And in response, every once in a while, in fact, daily, I will get questions from people.
I've pulled some of these that I wanted to talk with you about.
They're awesome people that have awesome questions.
I want to get right to them.
This first one is Mac from Michigan.
Here's Mac's question.
My spouse carries a lot of stress from work when he's very stressed out.
Me asking a question can trigger a reactionary response.
All I can say is, I'm just asking a question, and then I shut down.
How can I respond better?
Mac,
I understand because as soon as I saw your email, this hits home.
This hits home for me.
So I am a practicing attorney, and then I have this communication advice that I love to share, and that's a passion.
And then my wife is also a practicing attorney.
She does educational law, totally different world than me.
But when we get home, yes, it is, you're like any other husband and wife.

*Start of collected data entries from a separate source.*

-- B's single pass computes the two `any` flags over pvGapsFrom.
theorem pv_foldB : ∀ (cs : List Char) (b1 b2 : Bool) (d : Option Int), ∃ d' : Option Int,
    cs.foldl
      (fun (st : Bool × Bool × Option Int) ch =>
        let d := st.2.2.map (· + 1)
        if ch == 'C' then
          match d with
          | none => (st.1, st.2.1, some 0)
          | some k =>
            if 5 ≤ k ∧ k ≤ 7 then (true, st.2.1, some 0)
            else if 9 ≤ k ∧ k ≤ 10 then (st.1, true, some 0)
            else (st.1, st.2.1, some 0)
        else (st.1, st.2.1, d))
      (b1, b2, d)
    = (b1 || (pvGapsFrom d cs).any (fun g => decide (5 ≤ g) && decide (g ≤ 7)),
       b2 || (pvGapsFrom d cs).any (fun g => decide (9 ≤ g) && decide (g ≤ 10)),
       d') := by
  intro cs
  induction cs with
  | nil => intro b1 b2 d; exact ⟨d, by simp [pvGapsFrom]⟩
  | cons c t ih =>
    intro b1 b2 d
    rw [List.foldl_cons]
    by_cases hc : (c == 'C') = true
    · cases d with
      | none =>
        obtain ⟨d', hd'⟩ := ih b1 b2 (some 0)
        refine ⟨d', ?_⟩
        simp only [hc, if_pos, Option.map_none]
        rw [hd']
        simp [pvGapsFrom, hc]
      | some k =>
        simp only [hc, if_pos, Option.map_some]
        have hg : pvGapsFrom (some k) (c :: t) = (k + 1) :: pvGapsFrom (some 0) t := by
          simp [pvGapsFrom, hc]
        by_cases h1 : 5 ≤ k + 1 ∧ k + 1 ≤ 7
        · obtain ⟨d', hd'⟩ := ih true b2 (some 0)
          refine ⟨d', ?_⟩
          rw [if_pos h1, hd', hg]
          have hI' : (decide (5 ≤ k + 1) && decide (k + 1 ≤ 7)) = true := by
            simp only [Bool.and_eq_true, decide_eq_true_eq]; omega
          have hII' : (decide (9 ≤ k + 1) && decide (k + 1 ≤ 10)) = false := by
            simp only [Bool.and_eq_false_iff, decide_eq_false_iff_not]; omega
          simp only [List.any_cons, hI', hII', Bool.true_or, Bool.false_or, Bool.or_true]
        · by_cases h2 : 9 ≤ k + 1 ∧ k + 1 ≤ 10
          · obtain ⟨d', hd'⟩ := ih b1 true (some 0)
            refine ⟨d', ?_⟩
            rw [if_neg h1, if_pos h2, hd', hg]
            have hI' : (decide (5 ≤ k + 1) && decide (k + 1 ≤ 7)) = false := by
              simp only [Bool.and_eq_false_iff, decide_eq_false_iff_not]; omega
            have hII' : (decide (9 ≤ k + 1) && decide (k + 1 ≤ 10)) = true := by
              simp only [Bool.and_eq_true, decide_eq_true_eq]; omega
            simp only [List.any_cons, hI', hII', Bool.true_or, Bool.false_or, Bool.or_true]
          · obtain ⟨d', hd'⟩ := ih b1 b2 (some 0)
            refine ⟨d', ?_⟩
            rw [if_neg h1, if_neg h2, hd', hg]
            have hI' : (decide (5 ≤ k + 1) && decide (k + 1 ≤ 7)) = false := by
              simp only [Bool.and_eq_false_iff, decide_eq_false_iff_not]; omega
            have hII' : (decide (9 ≤ k + 1) && decide (k + 1 ≤ 10)) = false := by
              simp only [Bool.and_eq_false_iff, decide_eq_false_iff_not]; omega
            simp only [List.any_cons, hI', hII', Bool.true_or, Bool.false_or, Bool.or_true]
    · obtain ⟨d', hd'⟩ := ih b1 b2 (d.map (· + 1))
      refine ⟨d', ?_⟩
      simp only [hc, Bool.false_eq_true, if_false]
      rw [hd']
      simp [pvGapsFrom, hc]

-- ===== VERDICT (by name: the statement is the Claim_ definition above) =====
theorem searchDifferenceCys_spec : Claim_equal_searchDifferenceCys := by
  intro sequence _
  show searchDifferenceCys sequence = searchDifferenceCys_alt sequence
  unfold searchDifferenceCys searchDifferenceCys_alt
  obtain ⟨d', hB⟩ := pv_foldB sequence.toList false false none
  rw [hB]
  rw [(pv_gapsFrom sequence.toList 0).1, pv_posl_eq sequence.toList 0]
  simp only [PySem.List.foldl_append_if, List.nil_append, pv_responseType, Bool.false_or,
    zero_add]
  rw [pv_final]
  congr 2
-- pv_equiv track=rewrite | github.com/Pawan-Bhatt/Leetcode_solution | Triangle and Square - GFG/triangle-and-square.py | countShare
-- ===== SOURCE A (Python) =====
-- def countShare(B):
--     count = 0
--     l = B
--     max_sq = int((l - 2)/2)
--     while max_sq > 0:
--         count += max_sq
--         max_sq = max_sq - 1
--     return count
-- ===== SOURCE B (Python) =====
-- def countShare(B):
--     n = (B - 2) // 2
--     return n * (n + 1) // 2 if n > 0 else 0
-- ===== Notes on version B (the rewrite author's own statement) =====
-- stated objective: faster
-- what changed: Replaced the descending while-loop summation 1..max_sq by the closed-form triangular number n*(n+1)//2 with n=(B-2)//2.
import Mathlib
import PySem

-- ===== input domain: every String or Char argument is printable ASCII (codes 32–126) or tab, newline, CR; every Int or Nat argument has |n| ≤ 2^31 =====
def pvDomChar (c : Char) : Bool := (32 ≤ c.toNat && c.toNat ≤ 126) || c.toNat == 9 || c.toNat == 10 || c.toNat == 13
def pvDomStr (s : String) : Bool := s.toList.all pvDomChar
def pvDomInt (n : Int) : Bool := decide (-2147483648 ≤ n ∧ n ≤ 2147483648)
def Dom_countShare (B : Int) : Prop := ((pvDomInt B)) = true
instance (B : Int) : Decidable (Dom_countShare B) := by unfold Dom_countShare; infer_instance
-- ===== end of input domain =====

-- B replaces A's O(B) counting loop by the closed-form triangular number (O(1)).
-- ===== PORT A =====
-- while max_sq > 0: count += max_sq; max_sq -= 1
def countShareLoop (max_sq count : Int) : Int :=
  if max_sq > 0 then countShareLoop (max_sq - 1) (count + max_sq) else count
termination_by max_sq.toNat
decreasing_by omega

def countShare (B : Int) : Int :=
  -- int((l - 2)/2): float true division then int() truncates toward zero = Int.tdiv (exact: |B| ≤ 2^31 < 2^53)
  countShareLoop (Int.tdiv (B - 2) 2) 0

-- ===== PORT B =====
def countShare_alt (B : Int) : Int :=
  let n := PySem.Int.floordiv (B - 2) 2
  if n > 0 then PySem.Int.floordiv (n * (n + 1)) 2 else 0

-- ===== PRECONDITION & SPEC =====
def Spec_countShare (B : Int) (out : Int) : Prop := out = countShare_alt B
instance (B : Int) (out : Int) : Decidable (Spec_countShare B out) := by unfold Spec_countShare; infer_instance

-- ===== CLAIM (what is proved, stated in full; the proofs are below) =====
def Claim_equal_countShare : Prop := ∀ (B : Int), Dom_countShare B → Spec_countShare B (countShare B)

-- ===== LEMMAS AND PROOFS =====

-- ===== VERDICT (by name: the statement is the Claim_ definition above) =====
-- the loop sums max_sq + (max_sq-1) + … + 1
theorem countShareLoop_eq (m c : Int) (hm : 0 ≤ m) : countShareLoop m c = c + m * (m + 1) / 2 := by
  induction m, hm using Int.le_induction generalizing c with
  | base => simp [countShareLoop]
  | succ k hk ih =>
      rw [countShareLoop]
      rw [if_pos (by omega)]
      have hk1 : k + 1 - 1 = k := by omega
      rw [hk1, ih]
      have e : (k + 1) * (k + 1 + 1) = k * (k + 1) + (k + 1) * 2 := by ring
      rw [e, Int.add_mul_ediv_right _ _ (by norm_num : (2:Int) ≠ 0)]
      ring

theorem countShareLoop_nonpos (m c : Int) (hm : m ≤ 0) : countShareLoop m c = c := by
  rw [countShareLoop, if_neg (by omega)]

theorem countShare_spec : Claim_equal_countShare := by
  intro B _
  unfold Spec_countShare countShare countShare_alt PySem.Int.floordiv
  by_cases h : 3 ≤ B
  · have hpos : 0 ≤ B - 2 := by omega
    rw [Int.tdiv_eq_ediv_of_nonneg hpos, ← Int.fdiv_eq_ediv_of_nonneg _ (by omega : (0:Int) ≤ 2)]
    set n := Int.fdiv (B - 2) 2 with hn
    by_cases h0 : n ≤ 0
    · rw [countShareLoop_nonpos _ _ h0]
      simp [if_neg (not_lt.mpr h0)]
    · rw [not_le] at h0
      rw [countShareLoop_eq _ _ (by omega), if_pos h0,
        Int.fdiv_eq_ediv_of_nonneg _ (by omega : (0:Int) ≤ 2)]
      simp
  · have ht : Int.tdiv (B - 2) 2 ≤ 0 := by
      have := Int.tdiv_nonneg (a := -(B - 2)) (b := 2) (by omega) (by omega)
      rw [Int.neg_tdiv] at this; omega
    have hf : Int.fdiv (B - 2) 2 ≤ 0 := by
      by_cases h0 : B - 2 = 0
      · rw [h0, Int.zero_fdiv]
      · exact le_of_lt (Int.fdiv_neg_of_neg_of_pos (by omega) (by omega))
    rw [countShareLoop_nonpos _ _ ht]
    simp [if_neg (not_lt.mpr hf)]
-- pv_equiv track=rewrite | github.com/pypi-data/pypi-mirror-369 | packages/snapcheck-cli/snapcheck_cli-1.1.0.tar.gz/snapcheck_cli-1.1.0/plugins/terraform.py | estimate_cost_from_state
-- ===== SOURCE A (Python) =====
-- def estimate_cost_from_state(tfstate):
--     est = 0
--     for resource in tfstate.get("resources", []):
--         rtype = resource["type"]
--         if rtype == "aws_instance":
--             est += 20
--         elif rtype == "aws_s3_bucket":
--             est += 5
--         elif rtype == "aws_rds_instance":
--             est += 100
--     return f"${est}/mo (rough estimate based on resource types)"
-- ===== SOURCE B (Python) =====
-- def estimate_cost_from_state(tfstate):
--     counts = {}
--     for resource in tfstate.get("resources", []):
--         rtype = resource["type"]
--         counts[rtype] = counts.get(rtype, 0) + 1
--     prices = {"aws_instance": 20, "aws_s3_bucket": 5, "aws_rds_instance": 100}
--     est = sum(price * counts.get(rtype, 0) for rtype, price in prices.items())
--     return f"${est}/mo (rough estimate based on resource types)"
-- ===== Notes on version B (the rewrite author's own statement) =====
-- stated objective: alternative
-- what changed: Replaces the inline if/elif accumulation with a two-phase count-then-multiply: one pass builds a dict of resource-type counts, then a pass over a price table sums price*count.
import Mathlib
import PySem

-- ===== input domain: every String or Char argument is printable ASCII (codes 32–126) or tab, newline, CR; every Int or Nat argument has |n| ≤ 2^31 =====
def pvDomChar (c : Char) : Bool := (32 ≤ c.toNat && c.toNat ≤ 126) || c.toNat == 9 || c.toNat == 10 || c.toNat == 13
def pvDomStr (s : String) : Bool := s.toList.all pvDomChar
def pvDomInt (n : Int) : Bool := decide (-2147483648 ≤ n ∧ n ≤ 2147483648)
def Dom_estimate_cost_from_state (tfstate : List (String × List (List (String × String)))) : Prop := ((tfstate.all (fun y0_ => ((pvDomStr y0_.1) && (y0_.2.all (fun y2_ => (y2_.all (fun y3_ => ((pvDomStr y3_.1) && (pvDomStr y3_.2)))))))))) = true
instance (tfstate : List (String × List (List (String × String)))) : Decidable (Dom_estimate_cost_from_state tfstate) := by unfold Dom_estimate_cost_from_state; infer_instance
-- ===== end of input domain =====

-- B replaces A's inline if/elif accumulation with count-then-multiply over a price table (objective: alternative decomposition).
-- ===== PORT A =====
def estimate_cost_from_state (tfstate : List (String × List (List (String × String)))) : String :=
  let est : Int := (PySem.Dict.getD (PySem.Dict.mk tfstate) "resources" []).foldl
    (fun est resource =>
      if PySem.Dict.getD (PySem.Dict.mk resource) "type" "" == "aws_instance" then est + 20
      else if PySem.Dict.getD (PySem.Dict.mk resource) "type" "" == "aws_s3_bucket" then est + 5
      else if PySem.Dict.getD (PySem.Dict.mk resource) "type" "" == "aws_rds_instance" then est + 100
      else est) 0
  "$" ++ PySem.Int.toStr est ++ "/mo (rough estimate based on resource types)"

-- ===== PORT B =====
def estimate_cost_from_state_alt (tfstate : List (String × List (List (String × String)))) : String :=
  let counts : PySem.Dict String Int := (PySem.Dict.getD (PySem.Dict.mk tfstate) "resources" []).foldl
    (fun counts resource =>
      PySem.Dict.insert counts (PySem.Dict.getD (PySem.Dict.mk resource) "type" "")
        (PySem.Dict.getD counts (PySem.Dict.getD (PySem.Dict.mk resource) "type" "") 0 + 1)) PySem.Dict.empty
  let prices : PySem.Dict String Int := PySem.Dict.mk [("aws_instance", 20), ("aws_s3_bucket", 5), ("aws_rds_instance", 100)]
  let est : Int := prices.items.foldl (fun s p => s + p.2 * PySem.Dict.getD counts p.1 0) 0
  "$" ++ PySem.Int.toStr est ++ "/mo (rough estimate based on resource types)"

-- ===== PRECONDITION & SPEC =====
-- Pre_ excludes exactly the inputs where some resource dict lacks the "type" key: there Python A (and B) raise KeyError.
def Pre_estimate_cost_from_state (tfstate : List (String × List (List (String × String)))) : Prop :=
  ∀ resource ∈ PySem.Dict.getD (PySem.Dict.mk tfstate) "resources" [], (PySem.Dict.contains (PySem.Dict.mk resource) "type") = true
instance (tfstate : List (String × List (List (String × String)))) : Decidable (Pre_estimate_cost_from_state tfstate) := by unfold Pre_estimate_cost_from_state; infer_instance
def pvWitness_estimate_cost_from_state : (List (String × List (List (String × String)))) :=
  [("resources", [[("type", "aws_instance")], [("type", "other")]])]
def Spec_estimate_cost_from_state (tfstate : List (String × List (List (String × String)))) (out : String) : Prop := out = estimate_cost_from_state_alt tfstate
instance (tfstate : List (String × List (List (String × String)))) (out : String) : Decidable (Spec_estimate_cost_from_state tfstate out) := by unfold Spec_estimate_cost_from_state; infer_instance

-- ===== CLAIM (what is proved, stated in full; the proofs are below) =====
def Claim_equal_estimate_cost_from_state : Prop := ∀ (tfstate : List (String × List (List (String × String)))), Dom_estimate_cost_from_state tfstate → Pre_estimate_cost_from_state tfstate → Spec_estimate_cost_from_state tfstate (estimate_cost_from_state tfstate)

-- ===== LEMMAS AND PROOFS =====

-- A's loop computes a linear combination of counts of the resource types.
theorem estACount (resources : List (List (String × String))) (e : Int) :
    resources.foldl
      (fun est resource =>
        if PySem.Dict.getD (PySem.Dict.mk resource) "type" "" == "aws_instance" then est + 20
        else if PySem.Dict.getD (PySem.Dict.mk resource) "type" "" == "aws_s3_bucket" then est + 5
        else if PySem.Dict.getD (PySem.Dict.mk resource) "type" "" == "aws_rds_instance" then est + 100
        else est) e
    = e + 20 * ((resources.map (fun r => PySem.Dict.getD (PySem.Dict.mk r) "type" "")).count "aws_instance")
        + 5 * ((resources.map (fun r => PySem.Dict.getD (PySem.Dict.mk r) "type" "")).count "aws_s3_bucket")
        + 100 * ((resources.map (fun r => PySem.Dict.getD (PySem.Dict.mk r) "type" "")).count "aws_rds_instance") := by
  induction resources generalizing e with
  | nil => simp
  | cons r rs ih =>
    simp only [List.foldl_cons, List.map_cons, ih]
    by_cases h1 : PySem.Dict.getD (PySem.Dict.mk r) "type" "" = "aws_instance" <;>
      by_cases h2 : PySem.Dict.getD (PySem.Dict.mk r) "type" "" = "aws_s3_bucket" <;>
        by_cases h3 : PySem.Dict.getD (PySem.Dict.mk r) "type" "" = "aws_rds_instance" <;>
          simp [h1, h2, h3] <;> ring

-- B's counting loop is the counter of the same mapped list.
theorem countsB_gen (resources : List (List (String × String))) (c : PySem.Dict String Int) (k : String) :
    PySem.Dict.getD
      (resources.foldl
        (fun counts resource =>
          PySem.Dict.insert counts (PySem.Dict.getD (PySem.Dict.mk resource) "type" "")
            (PySem.Dict.getD counts (PySem.Dict.getD (PySem.Dict.mk resource) "type" "") 0 + 1))
        c) k 0
    = PySem.Dict.getD c k 0 + ((resources.map (fun r => PySem.Dict.getD (PySem.Dict.mk r) "type" "")).count k : Int) := by
  induction resources generalizing c with
  | nil => simp
  | cons r rs ih =>
    simp only [List.foldl_cons, List.map_cons, ih, PySem.Dict.getD_insert, List.count_cons]
    by_cases hk : k = PySem.Dict.getD (PySem.Dict.mk r) "type" ""
    · rw [if_pos hk, hk]
      simp only [beq_self_eq_true, if_true]
      push_cast
      ring
    · rw [if_neg hk]
      have hb : (PySem.Dict.getD (PySem.Dict.mk r) "type" "" == k) = false := by
        simp only [beq_eq_false_iff_ne, ne_eq]
        exact fun h => hk h.symm
      simp only [hb]
      push_cast
      ring

theorem countsB (resources : List (List (String × String))) (k : String) :
    PySem.Dict.getD
      (resources.foldl
        (fun counts resource =>
          PySem.Dict.insert counts (PySem.Dict.getD (PySem.Dict.mk resource) "type" "")
            (PySem.Dict.getD counts (PySem.Dict.getD (PySem.Dict.mk resource) "type" "") 0 + 1))
        PySem.Dict.empty) k 0
    = ((resources.map (fun r => PySem.Dict.getD (PySem.Dict.mk r) "type" "")).count k : Int) := by
  rw [countsB_gen]
  simp [PySem.Dict.getD_empty]

-- ===== VERDICT (by name: the statement is the Claim_ definition above) =====
theorem estimate_cost_from_state_spec : Claim_equal_estimate_cost_from_state := by
  intro tfstate _ _
  unfold Spec_estimate_cost_from_state estimate_cost_from_state estimate_cost_from_state_alt
  simp only [estACount, countsB, List.foldl_cons, List.foldl_nil]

There are questions that she gives me as soon as I come in the door, or there's times when I'm asking her questions.
So I'm about to wade into
some topics, y'all, that
you may not agree with.
You might go, that's not for me.
That's fine.
This is what I'm about to tell you is what works for me.
This is not a replacement for couples therapy.
It's not a replacement for any kind of therapy.
Let's be clear about that.
So, Mac, this is what,
let me give you first a perspective of what could be happening to your husband.
And I'm just saying this from my point of view.
Whenever I come in the door,
I am,
I have finished my day.
I'm driving and I get home, finishing a whole lot of high-level tasks.
Tasks that big decisions for my clients, big decisions for me.
Big things that I took a lot of processing, a lot of mental energy.
Maybe I switched between doing a podcast, dealing with some issue at the office in my law firm, and even switching between tasks.
It just drains my battery really quickly.
And when I get home and I walk in the door, and if the first thing is questions,
like, hey, did you remember to call the plumber?
Hey, what do you want to do for dinner?
What do you want the plan to be for next Saturday?
It feels like I am
back into decision mode.
Let me tell you why it, as a husband,
this is not Jefferson Communicator Guy, this is Jefferson husband.
I feel like I am
going to fail
my family in that situation because I'm mentally not there.
The questions, even though I know, Mac, you ask questions that are totally reasonable, they're normal questions, questions that deserve an answer, that are necessary, or they're just out of curiosity.
Sometimes the questions feel like demands in that moment.
I'm already overstimulated.
As soon as I walk in, the kids immediately want to wrestle.
They want to play.
I have to be in dad mode.
And I'm just, I'm having a struggle to get out of that mode for a second.
And the questions feel like demands.
They feel like a pop quiz.
And if the answer is, I don't know.
You know what?
I forgot to call this guy.
That feels like an exam.
I just failed it.
I'm getting judgment now that I'm a failure, that I missed it.
I should have called him.
I meant to call, didn't happen.
Now, she's not putting that on me.
I'm putting that on me.
Maybe it's another question about what we want to do next weekend.
Now I have to, it feels like an ambush of like, I don't, I don't know the right answer.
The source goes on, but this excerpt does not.